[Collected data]
= = =

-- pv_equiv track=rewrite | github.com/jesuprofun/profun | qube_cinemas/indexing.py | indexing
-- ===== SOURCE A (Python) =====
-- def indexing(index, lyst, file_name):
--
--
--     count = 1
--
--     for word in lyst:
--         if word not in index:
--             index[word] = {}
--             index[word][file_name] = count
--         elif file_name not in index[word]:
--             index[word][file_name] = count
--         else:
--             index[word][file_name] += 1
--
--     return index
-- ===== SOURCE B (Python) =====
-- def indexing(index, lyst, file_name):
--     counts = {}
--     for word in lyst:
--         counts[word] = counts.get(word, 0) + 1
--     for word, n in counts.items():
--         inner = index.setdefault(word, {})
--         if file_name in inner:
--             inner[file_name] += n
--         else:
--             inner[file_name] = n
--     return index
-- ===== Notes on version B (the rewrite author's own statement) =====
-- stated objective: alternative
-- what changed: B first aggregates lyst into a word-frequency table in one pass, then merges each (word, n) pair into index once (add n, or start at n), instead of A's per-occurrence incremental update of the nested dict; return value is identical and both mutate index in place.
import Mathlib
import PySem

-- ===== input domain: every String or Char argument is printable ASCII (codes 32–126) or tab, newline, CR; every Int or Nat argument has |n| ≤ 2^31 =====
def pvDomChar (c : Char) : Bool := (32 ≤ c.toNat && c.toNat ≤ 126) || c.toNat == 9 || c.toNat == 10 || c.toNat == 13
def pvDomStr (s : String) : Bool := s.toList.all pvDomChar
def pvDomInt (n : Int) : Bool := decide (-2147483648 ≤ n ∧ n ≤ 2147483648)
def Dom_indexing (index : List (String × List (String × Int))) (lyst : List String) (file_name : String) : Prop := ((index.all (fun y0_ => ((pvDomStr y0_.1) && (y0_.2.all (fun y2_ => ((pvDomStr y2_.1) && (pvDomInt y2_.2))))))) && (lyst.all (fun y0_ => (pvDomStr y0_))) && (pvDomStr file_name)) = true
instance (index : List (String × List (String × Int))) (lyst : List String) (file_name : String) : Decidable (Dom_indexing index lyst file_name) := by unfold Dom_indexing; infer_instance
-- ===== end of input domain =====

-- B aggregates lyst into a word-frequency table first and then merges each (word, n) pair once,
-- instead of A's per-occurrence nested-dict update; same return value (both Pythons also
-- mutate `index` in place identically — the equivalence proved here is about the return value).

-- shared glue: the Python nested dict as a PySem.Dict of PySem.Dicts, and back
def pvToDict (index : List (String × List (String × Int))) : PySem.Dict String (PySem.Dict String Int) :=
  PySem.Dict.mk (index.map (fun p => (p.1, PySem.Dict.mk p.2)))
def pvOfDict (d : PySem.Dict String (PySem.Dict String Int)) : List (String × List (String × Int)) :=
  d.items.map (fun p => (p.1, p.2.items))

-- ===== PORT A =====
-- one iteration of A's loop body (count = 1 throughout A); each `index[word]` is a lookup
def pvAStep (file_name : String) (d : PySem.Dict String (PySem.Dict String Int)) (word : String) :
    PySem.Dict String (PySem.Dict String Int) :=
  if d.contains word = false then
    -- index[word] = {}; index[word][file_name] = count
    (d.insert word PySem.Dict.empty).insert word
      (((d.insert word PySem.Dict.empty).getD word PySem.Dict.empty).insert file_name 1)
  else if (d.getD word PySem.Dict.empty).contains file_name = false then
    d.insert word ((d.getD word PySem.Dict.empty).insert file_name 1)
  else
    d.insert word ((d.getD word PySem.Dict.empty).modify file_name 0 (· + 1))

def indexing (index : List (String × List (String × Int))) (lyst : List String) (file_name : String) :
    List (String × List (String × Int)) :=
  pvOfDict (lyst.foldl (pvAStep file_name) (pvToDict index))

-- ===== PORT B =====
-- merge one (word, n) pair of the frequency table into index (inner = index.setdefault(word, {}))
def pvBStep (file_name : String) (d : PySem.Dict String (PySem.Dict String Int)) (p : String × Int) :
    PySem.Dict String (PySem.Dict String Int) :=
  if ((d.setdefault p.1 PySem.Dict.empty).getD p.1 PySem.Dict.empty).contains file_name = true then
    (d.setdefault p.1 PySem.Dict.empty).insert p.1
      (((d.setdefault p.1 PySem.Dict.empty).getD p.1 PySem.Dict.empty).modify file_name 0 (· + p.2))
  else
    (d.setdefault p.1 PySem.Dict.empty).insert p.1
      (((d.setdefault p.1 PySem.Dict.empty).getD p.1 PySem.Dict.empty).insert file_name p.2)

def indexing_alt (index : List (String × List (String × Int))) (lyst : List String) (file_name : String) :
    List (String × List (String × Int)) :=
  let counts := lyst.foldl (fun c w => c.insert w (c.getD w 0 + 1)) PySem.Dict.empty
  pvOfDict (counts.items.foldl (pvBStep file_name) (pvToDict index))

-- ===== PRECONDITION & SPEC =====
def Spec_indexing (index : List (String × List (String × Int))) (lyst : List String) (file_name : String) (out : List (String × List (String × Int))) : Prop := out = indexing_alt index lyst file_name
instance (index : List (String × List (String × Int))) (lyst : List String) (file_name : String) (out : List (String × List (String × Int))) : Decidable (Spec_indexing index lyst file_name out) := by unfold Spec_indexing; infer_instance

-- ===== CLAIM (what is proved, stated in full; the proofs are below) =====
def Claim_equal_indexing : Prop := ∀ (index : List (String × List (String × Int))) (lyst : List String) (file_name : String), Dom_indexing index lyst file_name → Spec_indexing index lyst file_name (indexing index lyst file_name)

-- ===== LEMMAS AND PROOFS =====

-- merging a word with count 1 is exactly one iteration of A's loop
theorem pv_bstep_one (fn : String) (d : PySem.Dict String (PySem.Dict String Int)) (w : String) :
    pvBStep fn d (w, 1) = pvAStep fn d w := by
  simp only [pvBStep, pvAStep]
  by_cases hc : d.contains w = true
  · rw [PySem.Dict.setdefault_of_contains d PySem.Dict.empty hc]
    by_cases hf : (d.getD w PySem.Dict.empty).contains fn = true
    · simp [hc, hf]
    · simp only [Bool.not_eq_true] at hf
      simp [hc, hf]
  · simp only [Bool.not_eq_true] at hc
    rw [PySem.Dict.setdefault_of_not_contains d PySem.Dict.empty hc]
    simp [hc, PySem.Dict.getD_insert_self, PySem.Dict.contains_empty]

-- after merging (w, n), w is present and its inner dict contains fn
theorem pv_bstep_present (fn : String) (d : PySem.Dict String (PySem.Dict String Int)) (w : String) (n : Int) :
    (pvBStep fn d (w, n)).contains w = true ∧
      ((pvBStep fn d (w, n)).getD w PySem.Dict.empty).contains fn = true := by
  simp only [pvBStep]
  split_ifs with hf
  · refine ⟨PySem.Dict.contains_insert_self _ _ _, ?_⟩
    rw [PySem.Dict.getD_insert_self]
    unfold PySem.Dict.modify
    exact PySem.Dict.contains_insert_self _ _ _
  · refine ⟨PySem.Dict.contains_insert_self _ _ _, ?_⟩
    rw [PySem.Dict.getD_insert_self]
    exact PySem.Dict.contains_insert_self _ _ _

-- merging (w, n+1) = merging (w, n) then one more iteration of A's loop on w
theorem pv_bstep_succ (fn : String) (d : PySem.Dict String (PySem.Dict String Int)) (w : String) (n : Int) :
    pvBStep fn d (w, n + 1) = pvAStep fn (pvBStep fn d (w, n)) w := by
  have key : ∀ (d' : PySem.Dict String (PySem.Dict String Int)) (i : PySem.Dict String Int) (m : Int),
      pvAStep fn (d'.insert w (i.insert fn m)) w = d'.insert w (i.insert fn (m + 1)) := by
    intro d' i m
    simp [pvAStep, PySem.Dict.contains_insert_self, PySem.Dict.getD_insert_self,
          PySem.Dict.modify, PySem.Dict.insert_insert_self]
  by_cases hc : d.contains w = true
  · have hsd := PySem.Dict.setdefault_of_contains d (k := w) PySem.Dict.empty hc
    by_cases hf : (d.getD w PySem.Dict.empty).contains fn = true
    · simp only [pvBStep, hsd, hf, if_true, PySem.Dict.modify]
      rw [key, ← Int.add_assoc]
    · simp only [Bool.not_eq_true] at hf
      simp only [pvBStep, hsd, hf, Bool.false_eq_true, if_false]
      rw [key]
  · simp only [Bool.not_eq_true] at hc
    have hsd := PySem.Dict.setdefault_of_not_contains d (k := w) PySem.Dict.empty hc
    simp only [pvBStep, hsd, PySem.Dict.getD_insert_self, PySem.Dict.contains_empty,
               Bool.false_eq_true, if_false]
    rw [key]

= = =

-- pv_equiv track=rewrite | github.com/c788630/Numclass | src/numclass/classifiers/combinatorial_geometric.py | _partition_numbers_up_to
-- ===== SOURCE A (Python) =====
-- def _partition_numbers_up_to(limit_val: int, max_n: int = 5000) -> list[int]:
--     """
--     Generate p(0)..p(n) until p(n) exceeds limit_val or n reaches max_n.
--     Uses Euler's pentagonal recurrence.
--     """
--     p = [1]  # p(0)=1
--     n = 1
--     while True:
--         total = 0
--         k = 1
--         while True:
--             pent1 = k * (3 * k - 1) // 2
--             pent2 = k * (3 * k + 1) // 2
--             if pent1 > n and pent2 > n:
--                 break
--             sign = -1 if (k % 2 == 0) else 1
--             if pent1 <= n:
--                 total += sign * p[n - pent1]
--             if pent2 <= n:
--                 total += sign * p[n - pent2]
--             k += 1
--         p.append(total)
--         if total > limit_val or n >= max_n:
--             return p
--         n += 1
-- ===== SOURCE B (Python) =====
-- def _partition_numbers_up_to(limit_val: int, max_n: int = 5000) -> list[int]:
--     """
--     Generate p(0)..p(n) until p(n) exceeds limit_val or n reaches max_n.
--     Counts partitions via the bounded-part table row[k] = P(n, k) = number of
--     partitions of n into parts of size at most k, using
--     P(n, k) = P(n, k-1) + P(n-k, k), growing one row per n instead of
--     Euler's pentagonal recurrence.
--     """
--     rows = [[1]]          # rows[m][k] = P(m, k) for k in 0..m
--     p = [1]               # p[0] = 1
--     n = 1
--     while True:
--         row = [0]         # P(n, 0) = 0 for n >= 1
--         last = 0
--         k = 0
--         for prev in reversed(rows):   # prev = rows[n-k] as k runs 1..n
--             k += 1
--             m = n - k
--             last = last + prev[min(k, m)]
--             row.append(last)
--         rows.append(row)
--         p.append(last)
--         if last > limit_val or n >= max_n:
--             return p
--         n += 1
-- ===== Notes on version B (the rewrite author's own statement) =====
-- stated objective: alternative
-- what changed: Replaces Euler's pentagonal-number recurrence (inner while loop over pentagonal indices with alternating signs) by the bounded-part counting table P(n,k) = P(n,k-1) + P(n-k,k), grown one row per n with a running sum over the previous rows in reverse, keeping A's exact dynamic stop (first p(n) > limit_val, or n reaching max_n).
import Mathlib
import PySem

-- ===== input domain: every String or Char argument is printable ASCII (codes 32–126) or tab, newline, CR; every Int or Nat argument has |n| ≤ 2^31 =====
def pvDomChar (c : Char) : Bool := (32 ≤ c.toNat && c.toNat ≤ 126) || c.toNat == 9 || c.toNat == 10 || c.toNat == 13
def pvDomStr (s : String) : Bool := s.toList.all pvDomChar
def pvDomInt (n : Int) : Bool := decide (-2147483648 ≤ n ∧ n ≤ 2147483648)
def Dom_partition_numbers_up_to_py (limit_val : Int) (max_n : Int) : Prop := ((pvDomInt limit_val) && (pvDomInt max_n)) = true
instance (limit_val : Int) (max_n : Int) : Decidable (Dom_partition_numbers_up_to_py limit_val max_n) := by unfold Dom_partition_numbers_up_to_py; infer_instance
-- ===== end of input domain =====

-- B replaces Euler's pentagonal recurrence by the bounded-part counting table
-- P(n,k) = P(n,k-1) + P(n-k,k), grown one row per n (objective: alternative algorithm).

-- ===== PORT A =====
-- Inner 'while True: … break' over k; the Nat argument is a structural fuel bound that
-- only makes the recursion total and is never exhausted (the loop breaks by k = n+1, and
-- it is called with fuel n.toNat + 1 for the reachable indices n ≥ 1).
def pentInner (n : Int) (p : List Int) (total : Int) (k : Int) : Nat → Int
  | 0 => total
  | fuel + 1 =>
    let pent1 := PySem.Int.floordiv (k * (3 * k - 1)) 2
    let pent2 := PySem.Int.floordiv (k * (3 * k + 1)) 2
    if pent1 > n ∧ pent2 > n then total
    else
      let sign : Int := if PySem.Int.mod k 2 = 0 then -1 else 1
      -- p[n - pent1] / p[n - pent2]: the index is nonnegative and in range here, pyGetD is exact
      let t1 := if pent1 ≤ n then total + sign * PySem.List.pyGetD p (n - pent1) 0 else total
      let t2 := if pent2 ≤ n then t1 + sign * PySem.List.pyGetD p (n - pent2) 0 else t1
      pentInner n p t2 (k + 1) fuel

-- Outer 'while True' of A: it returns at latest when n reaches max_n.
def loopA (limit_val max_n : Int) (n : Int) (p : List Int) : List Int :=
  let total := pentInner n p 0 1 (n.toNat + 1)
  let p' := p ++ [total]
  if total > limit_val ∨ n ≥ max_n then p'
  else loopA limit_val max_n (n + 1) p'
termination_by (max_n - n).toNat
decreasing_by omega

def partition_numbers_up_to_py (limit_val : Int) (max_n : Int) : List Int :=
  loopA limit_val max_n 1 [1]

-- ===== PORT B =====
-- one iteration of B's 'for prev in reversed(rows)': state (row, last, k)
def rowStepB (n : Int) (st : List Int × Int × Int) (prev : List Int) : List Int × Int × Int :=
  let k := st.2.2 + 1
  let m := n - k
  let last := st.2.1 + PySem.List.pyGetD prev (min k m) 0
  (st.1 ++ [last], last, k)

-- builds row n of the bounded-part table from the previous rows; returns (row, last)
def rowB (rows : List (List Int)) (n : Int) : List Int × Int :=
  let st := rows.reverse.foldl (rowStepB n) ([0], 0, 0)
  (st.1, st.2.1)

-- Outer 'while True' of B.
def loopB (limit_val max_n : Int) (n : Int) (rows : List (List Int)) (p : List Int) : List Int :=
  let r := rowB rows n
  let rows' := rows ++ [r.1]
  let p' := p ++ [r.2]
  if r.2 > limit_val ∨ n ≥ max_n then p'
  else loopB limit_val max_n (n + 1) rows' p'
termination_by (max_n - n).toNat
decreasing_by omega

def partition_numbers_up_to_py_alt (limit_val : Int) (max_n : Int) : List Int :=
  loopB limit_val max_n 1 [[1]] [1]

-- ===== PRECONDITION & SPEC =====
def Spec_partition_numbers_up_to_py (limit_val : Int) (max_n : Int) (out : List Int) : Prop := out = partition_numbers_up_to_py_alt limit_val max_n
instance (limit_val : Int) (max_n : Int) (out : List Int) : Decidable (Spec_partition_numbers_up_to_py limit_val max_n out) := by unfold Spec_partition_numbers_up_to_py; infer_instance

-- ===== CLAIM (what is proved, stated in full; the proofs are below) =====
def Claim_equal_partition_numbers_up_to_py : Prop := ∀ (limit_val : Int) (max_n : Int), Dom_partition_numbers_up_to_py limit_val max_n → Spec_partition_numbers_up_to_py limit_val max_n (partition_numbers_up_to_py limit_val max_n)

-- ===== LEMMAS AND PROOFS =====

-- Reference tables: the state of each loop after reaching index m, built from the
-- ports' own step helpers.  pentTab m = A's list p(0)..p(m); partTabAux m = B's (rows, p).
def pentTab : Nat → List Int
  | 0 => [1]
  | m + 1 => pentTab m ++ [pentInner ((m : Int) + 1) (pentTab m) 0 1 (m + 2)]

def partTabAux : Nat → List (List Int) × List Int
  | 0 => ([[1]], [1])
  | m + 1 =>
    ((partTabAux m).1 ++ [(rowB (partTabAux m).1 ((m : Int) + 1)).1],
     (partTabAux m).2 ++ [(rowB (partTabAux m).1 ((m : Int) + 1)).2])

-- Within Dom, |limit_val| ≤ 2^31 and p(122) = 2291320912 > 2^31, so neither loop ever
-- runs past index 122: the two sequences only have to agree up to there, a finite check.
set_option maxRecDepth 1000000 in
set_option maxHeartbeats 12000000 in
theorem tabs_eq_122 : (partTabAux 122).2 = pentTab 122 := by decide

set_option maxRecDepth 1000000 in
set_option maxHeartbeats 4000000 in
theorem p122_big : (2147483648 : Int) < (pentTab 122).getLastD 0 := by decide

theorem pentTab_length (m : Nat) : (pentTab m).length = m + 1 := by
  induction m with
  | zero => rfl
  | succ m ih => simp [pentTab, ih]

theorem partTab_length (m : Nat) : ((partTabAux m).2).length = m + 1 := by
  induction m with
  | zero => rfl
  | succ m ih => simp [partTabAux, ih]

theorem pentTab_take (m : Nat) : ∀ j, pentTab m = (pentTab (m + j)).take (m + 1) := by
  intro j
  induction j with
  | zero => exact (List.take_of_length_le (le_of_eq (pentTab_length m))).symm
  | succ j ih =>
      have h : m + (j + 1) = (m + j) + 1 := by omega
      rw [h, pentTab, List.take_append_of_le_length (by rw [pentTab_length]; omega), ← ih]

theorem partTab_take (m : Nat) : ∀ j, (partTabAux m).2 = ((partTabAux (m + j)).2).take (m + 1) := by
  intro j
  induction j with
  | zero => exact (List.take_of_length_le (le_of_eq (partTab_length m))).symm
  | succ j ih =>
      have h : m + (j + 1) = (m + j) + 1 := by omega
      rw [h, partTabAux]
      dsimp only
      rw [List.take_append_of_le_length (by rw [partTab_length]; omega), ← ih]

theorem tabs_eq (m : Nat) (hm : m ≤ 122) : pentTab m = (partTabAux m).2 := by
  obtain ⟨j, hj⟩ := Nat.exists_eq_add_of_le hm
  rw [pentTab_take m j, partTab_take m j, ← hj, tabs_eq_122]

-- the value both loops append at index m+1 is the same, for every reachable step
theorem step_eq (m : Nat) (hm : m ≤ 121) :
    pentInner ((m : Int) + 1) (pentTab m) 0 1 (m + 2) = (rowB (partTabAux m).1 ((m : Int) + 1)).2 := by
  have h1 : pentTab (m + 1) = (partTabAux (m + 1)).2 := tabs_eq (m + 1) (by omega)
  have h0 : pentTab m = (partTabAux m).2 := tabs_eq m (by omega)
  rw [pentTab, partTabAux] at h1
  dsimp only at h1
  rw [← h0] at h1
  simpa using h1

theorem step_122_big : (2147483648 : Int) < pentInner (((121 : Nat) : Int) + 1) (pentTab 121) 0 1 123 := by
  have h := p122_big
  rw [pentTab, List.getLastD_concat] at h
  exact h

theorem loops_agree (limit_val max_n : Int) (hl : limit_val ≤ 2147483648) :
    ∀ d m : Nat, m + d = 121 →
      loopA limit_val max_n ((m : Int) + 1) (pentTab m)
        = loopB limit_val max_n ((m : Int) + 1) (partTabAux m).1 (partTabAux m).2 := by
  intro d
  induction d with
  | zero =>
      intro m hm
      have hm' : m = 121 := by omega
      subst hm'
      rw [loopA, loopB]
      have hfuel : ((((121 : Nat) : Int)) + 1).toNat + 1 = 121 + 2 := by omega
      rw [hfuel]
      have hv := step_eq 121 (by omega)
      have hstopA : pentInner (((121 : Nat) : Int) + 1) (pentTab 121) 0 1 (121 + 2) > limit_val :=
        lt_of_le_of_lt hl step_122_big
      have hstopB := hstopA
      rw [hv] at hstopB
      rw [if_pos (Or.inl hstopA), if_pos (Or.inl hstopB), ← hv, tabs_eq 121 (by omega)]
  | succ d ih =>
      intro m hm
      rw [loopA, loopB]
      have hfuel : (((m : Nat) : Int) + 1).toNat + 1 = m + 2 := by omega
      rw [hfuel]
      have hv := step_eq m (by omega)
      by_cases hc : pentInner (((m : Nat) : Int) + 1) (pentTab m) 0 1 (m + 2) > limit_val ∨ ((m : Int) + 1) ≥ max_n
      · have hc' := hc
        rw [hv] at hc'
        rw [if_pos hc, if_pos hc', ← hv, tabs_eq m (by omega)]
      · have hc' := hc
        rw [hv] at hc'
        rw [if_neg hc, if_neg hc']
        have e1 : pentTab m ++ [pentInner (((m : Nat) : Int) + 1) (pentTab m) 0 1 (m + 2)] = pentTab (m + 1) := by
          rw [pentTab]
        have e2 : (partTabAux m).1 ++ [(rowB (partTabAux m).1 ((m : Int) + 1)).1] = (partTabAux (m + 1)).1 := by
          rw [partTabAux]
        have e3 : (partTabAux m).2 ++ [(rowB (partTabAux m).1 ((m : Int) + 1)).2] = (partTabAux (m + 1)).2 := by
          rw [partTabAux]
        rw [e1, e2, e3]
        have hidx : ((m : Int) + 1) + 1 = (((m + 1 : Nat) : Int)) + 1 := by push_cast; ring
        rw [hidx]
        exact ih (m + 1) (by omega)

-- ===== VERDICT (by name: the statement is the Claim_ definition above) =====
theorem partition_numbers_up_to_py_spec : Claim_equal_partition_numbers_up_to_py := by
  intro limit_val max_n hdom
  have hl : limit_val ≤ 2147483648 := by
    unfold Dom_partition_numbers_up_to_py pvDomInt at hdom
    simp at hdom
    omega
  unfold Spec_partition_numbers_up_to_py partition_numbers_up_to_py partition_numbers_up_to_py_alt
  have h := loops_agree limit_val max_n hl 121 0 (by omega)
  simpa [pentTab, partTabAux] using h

= = =

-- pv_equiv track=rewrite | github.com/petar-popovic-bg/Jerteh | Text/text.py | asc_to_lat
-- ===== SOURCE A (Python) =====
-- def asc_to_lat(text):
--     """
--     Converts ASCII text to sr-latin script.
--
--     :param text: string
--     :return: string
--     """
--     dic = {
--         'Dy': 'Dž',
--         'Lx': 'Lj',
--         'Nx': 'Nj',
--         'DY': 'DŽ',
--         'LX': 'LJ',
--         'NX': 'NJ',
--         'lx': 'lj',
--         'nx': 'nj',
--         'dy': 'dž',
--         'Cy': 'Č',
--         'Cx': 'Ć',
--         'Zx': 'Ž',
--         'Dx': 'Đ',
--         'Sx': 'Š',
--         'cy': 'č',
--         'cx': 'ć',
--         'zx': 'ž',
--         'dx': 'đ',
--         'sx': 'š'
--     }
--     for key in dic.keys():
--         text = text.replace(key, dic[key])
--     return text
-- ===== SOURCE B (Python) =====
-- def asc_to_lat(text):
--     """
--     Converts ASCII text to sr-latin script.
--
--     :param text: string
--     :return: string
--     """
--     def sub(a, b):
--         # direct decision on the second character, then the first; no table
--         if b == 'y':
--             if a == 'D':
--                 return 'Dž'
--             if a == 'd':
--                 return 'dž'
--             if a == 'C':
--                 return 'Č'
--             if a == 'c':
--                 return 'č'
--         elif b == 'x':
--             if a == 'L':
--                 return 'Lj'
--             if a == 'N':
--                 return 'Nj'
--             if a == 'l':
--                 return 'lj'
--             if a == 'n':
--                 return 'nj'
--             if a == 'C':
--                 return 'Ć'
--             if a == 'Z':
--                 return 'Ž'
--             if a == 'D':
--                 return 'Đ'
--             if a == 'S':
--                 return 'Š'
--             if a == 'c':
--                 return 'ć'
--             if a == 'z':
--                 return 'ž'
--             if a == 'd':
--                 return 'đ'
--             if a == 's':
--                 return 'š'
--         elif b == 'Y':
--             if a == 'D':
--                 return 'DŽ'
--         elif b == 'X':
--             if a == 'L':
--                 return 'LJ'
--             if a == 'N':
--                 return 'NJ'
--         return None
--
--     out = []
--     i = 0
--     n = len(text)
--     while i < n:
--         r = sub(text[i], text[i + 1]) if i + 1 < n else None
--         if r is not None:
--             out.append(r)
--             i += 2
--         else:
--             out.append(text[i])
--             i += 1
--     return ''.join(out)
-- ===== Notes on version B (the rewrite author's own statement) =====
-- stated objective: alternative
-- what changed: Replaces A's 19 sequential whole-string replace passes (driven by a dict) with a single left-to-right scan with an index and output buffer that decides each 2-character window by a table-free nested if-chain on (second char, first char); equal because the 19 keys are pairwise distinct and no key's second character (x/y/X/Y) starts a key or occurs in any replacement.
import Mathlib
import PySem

= = =

* [PROMPT]: All lines with the word "returns" are needed; pull them from the entries and copy each.

* [EXPECTED ANSWER]:
-- Outer 'while True' of A: it returns at latest when n reaches max_n.
-- builds row n of the bounded-part table from the previous rows; returns (row, last)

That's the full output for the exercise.